Library - Books of the Month

 

Books of the Month - May 2010

 

 
KS3
     
 
 

Like Father, Like Son? 12 stories about boys and their dads – Edited by Tony Bradman

This unique short story collection explores the relationship between fathers and sons with comedy, wisdom and page-turning entertainment.  You will find devoted dads, loving sons, dads with dark secrets and sons with dilemmas of their own.  There is even a digital dad from the future.  Featuring twelve brand-new stories from the best contemporary writers such as Farrukh Dhondy, Ron Koertge, Terence Blcker, Tim Wynne-Jones and Francis McCrickard, this superb collection will give you much to recognise, enjoy and think about, whether you are a son or the father of one!

 
 
KS4/5
     
 
 

The Tenderness of Wolves by Stef Penny

Mrs.
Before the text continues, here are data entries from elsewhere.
-- pv_equiv track=rewrite | github.com/DEsalasL/lopit_analyst | bin/dataset_prep.py | create_combinations
-- ===== SOURCE A (Python) =====
-- from itertools import combinations
--
-- def create_combinations(experiments_list):
--     ranges = [key + 1 for key in range(1, len(experiments_list) + 1)]
--     tmp_set = [list(combinations(experiments_list, g)) for g in ranges]
--     datasets = []
--     for lista in tmp_set:
--         for tupla in lista:
--             datasets.append(list(tupla))
--     return datasets
-- ===== SOURCE B (Python) =====
-- def create_combinations(experiments_list):
--     n = len(experiments_list)
--     datasets = []
--
--     def rec(start, r, prefix):
--         if r == 0:
--             datasets.append(prefix)
--             return
--         for i in range(start, n):
--             rec(i + 1, r - 1, prefix + [experiments_list[i]])
--
--     for g in range(2, n + 1):
--         rec(0, g, [])
--     return datasets
-- ===== Notes on version B (the rewrite author's own statement) =====
-- stated objective: alternative
-- what changed: Replaces itertools.combinations plus a flattening double loop by an explicit recursive backtracking generator (advance a start index, recurse with r-1, collect when r hits 0) that appends each combination directly.
import Mathlib
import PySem

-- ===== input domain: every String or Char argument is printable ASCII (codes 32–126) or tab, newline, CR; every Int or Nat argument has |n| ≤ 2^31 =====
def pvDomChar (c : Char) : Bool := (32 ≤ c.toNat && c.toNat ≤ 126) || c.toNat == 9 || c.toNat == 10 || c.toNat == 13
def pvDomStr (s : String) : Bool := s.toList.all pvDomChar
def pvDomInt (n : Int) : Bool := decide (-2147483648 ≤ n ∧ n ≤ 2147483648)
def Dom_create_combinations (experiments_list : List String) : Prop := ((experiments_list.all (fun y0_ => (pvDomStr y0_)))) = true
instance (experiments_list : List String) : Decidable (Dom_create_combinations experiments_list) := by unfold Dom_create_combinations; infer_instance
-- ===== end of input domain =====

-- B replaces itertools.combinations + a flattening double loop by an explicit
-- recursive backtracking generator (alternative decomposition, same cost).

-- ===== PORT A =====
-- itertools.combinations(xs, g) in lexicographic order (library call, ported as
-- the standard recursion producing exactly itertools' output order; A only calls
-- it with g ≥ 0, passed here as a Nat).
def pyCombinations (xs : List String) (g : Nat) : List (List String) :=
  match g, xs with
  | 0, _ => [[]]
  | _ + 1, [] => []
  | g + 1, x :: t => (pyCombinations t g).map (fun ys => x :: ys) ++ pyCombinations t (g + 1)

def create_combinations (experiments_list : List String) : List (List String) :=
  let ranges := (PySem.List.pyRange 1 ((experiments_list.length : Int) + 1) 1).map (fun key => key + 1)
  let tmp_set := ranges.map (fun g => pyCombinations experiments_list g.toNat)
  let datasets := tmp_set.foldl (fun acc lista => lista.foldl (fun acc tupla => acc ++ [tupla]) acc) []
  datasets

-- ===== PORT B =====
-- rec(start, r, prefix): the Python iterates i from start over the remaining
-- elements; here the suffix experiments_list[start:] is carried as a list.
def combRec (xs : List String) (r : Nat) (pref : List String) : List (List String) :=
  match r, xs with
  | 0, _ => [pref]
  | _ + 1, [] => []
  | r + 1, x :: t => combRec t r (pref ++ [x]) ++ combRec t (r + 1) pref

def create_combinations_alt (experiments_list : List String) : List (List String) :=
  (PySem.List.pyRange 2 ((experiments_list.length : Int) + 1) 1).foldl
    (fun datasets g => datasets ++ combRec experiments_list g.toNat []) []

-- ===== PRECONDITION & SPEC =====
def Spec_create_combinations (experiments_list : List String) (out : List (List String)) : Prop := out = create_combinations_alt experiments_list
instance (experiments_list : List String) (out : List (List String)) : Decidable (Spec_create_combinations experiments_list out) := by unfold Spec_create_combinations; infer_instance

-- ===== CLAIM (what is proved, stated in full; the proofs are below) =====
def Claim_equal_create_combinations : Prop := ∀ (experiments_list : List String), Dom_create_combinations experiments_list → Spec_create_combinations experiments_list (create_combinations experiments_list)

-- ===== LEMMAS AND PROOFS =====

-- B's recursion produces the same combinations as itertools, each prefixed.
theorem combRec_eq_map (xs : List String) (r : Nat) (pref : List String) :
    combRec xs r pref = (pyCombinations xs r).map (fun ys => pref ++ ys) := by
  induction xs generalizing r pref with
  | nil => cases r <;> simp [combRec, pyCombinations]
  | cons x t ih =>
    cases r with
    | zero => simp [combRec, pyCombinations]
    | succ r => simp [combRec, pyCombinations, ih]

theorem pyCombinations_eq_nil (xs : List String) (g : Nat) (h : xs.length < g) :
    pyCombinations xs g = [] := by
  induction xs generalizing g with
  | nil => cases g with
    | zero => omega
    | succ g => simp [pyCombinations]
  | cons x t ih =>
    cases g with
    | zero => omega
    | succ g =>
      simp only [pyCombinations]
      rw [ih g (by simpa using h), ih (g + 1) (by simp at h; omega)]
      simp

theorem foldl_snoc_eq_append (l acc : List (List String)) :
    l.foldl (fun a t => a ++ [t]) acc = acc ++ l := by
  induction l generalizing acc with
  | nil => simp
  | cons x t ih => simp [ih]

theorem foldl_flatten (ls : List (List (List String))) (acc : List (List String)) :
    ls.foldl (fun a l => l.foldl (fun a t => a ++ [t]) a) acc = acc ++ ls.flatten := by
  induction ls generalizing acc with
  | nil => simp
  | cons l ls ih => rw [List.foldl_cons, foldl_snoc_eq_append, ih]; simp

theorem foldl_append_flatten (ls : List Int) (f : Int → List (List String)) (acc : List (List String)) :
    ls.foldl (fun a g => a ++ f g) acc = acc ++ (ls.map f).flatten := by
  induction ls generalizing acc with
  | nil => simp
  | cons g gs ih => simp [ih]

-- ===== VERDICT (by name: the statement is the Claim_ definition above) =====
theorem create_combinations_spec : Claim_equal_create_combinations := by
  intro xs _
  unfold Spec_create_combinations create_combinations create_combinations_alt
  simp only [foldl_flatten, foldl_append_flatten, List.nil_append, List.map_map]
  rw [PySem.List.pyRange_one, PySem.List.pyRange_one]
  obtain ⟨n, hn⟩ : ∃ n, n = xs.length := ⟨xs.length, rfl⟩
  rw [← hn]
  have h1 : ((n : Int) + 1 - 1).toNat = n := by omega
  have h2 : ((n : Int) + 1 - 2).toNat = n - 1 := by omega
  rw [h1, h2]
  rw [List.map_map, List.map_map]
  have hA : (List.range n).map (((fun g => pyCombinations xs g.toNat) ∘ fun key => key + 1) ∘ fun k : Nat => 1 + (k : Int))
      = (List.range n).map (fun k => pyCombinations xs (k + 2)) := by
    apply List.map_congr_left
    intro k _
    simp only [Function.comp_apply]
    congr 1
    omega
  have hB : (List.range (n - 1)).map ((fun g => combRec xs g.toNat []) ∘ fun k : Nat => 2 + (k : Int))
      = (List.range (n - 1)).map (fun k => pyCombinations xs (k + 2)) := by
    apply List.map_congr_left
    intro k _
    simp only [Function.comp_apply]
    rw [combRec_eq_map]
    have hk : ((2 : Int) + k).toNat = k + 2 := by omega
    rw [hk]
    simp
  rw [hA, hB]
  cases n with
  | zero => simp
  | succ m =>
    have : m + 1 - 1 = m := rfl
    rw [this, List.range_succ, List.map_append, List.flatten_append]
    have : pyCombinations xs (m + 2) = [] := by
      apply pyCombinations_eq_nil
      omega
    simp [this]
Ross, the narrator, is a Scottish pioneer and ex-asylum inmate who discovers the body of a French trapper, murdered and scalped in his house near Dove river. Her beautiful, adopted 17 year old son Francis has disappeared, and so has the victim's money and a piece of bone which may prove the "Indians" had a written culture. A half-breed Cherokee trapper is arrested and beaten up to try nad force a confession out of him, but the magistrate has more compassion than the fur-trading company to whom all are in thrall, and releases him. Mrs Ross and Parker embark on an epic journey, tracking her son and another, fainter set of footprints, across snow and ice. In their wake are more Company hunters, bent on tracking them down...
It's about racial prejudice, mother love, greed, illicit passion and what happens to people when they spend too much time alone. Whether you like detective novels or literary fiction it's unmissable.

 
 
Senior Fiction
     
 

 

A Thousand Splendid Suns by Khaled Hosseini

This is an absolutely brilliant book depicting the lives of two extraordinary Afghani women who are thrown together under highly unusual circumstances. The book follows their struggle against extreme evil, hardship and victimisation. Mariam and Laila show incredible strength as women in a country torn apart by vicious war, and the untoward cruelty suffered by them at the hands of a shared husband whom both were forced to marry, is heartbreaking. It is almost impossible to imagine that this amazing story was set, for the most part of it, in the 1990s. It is such an insight into the country of Afghanistan and this is a book that will stay with you long after you read the last page. Truly one of a kind.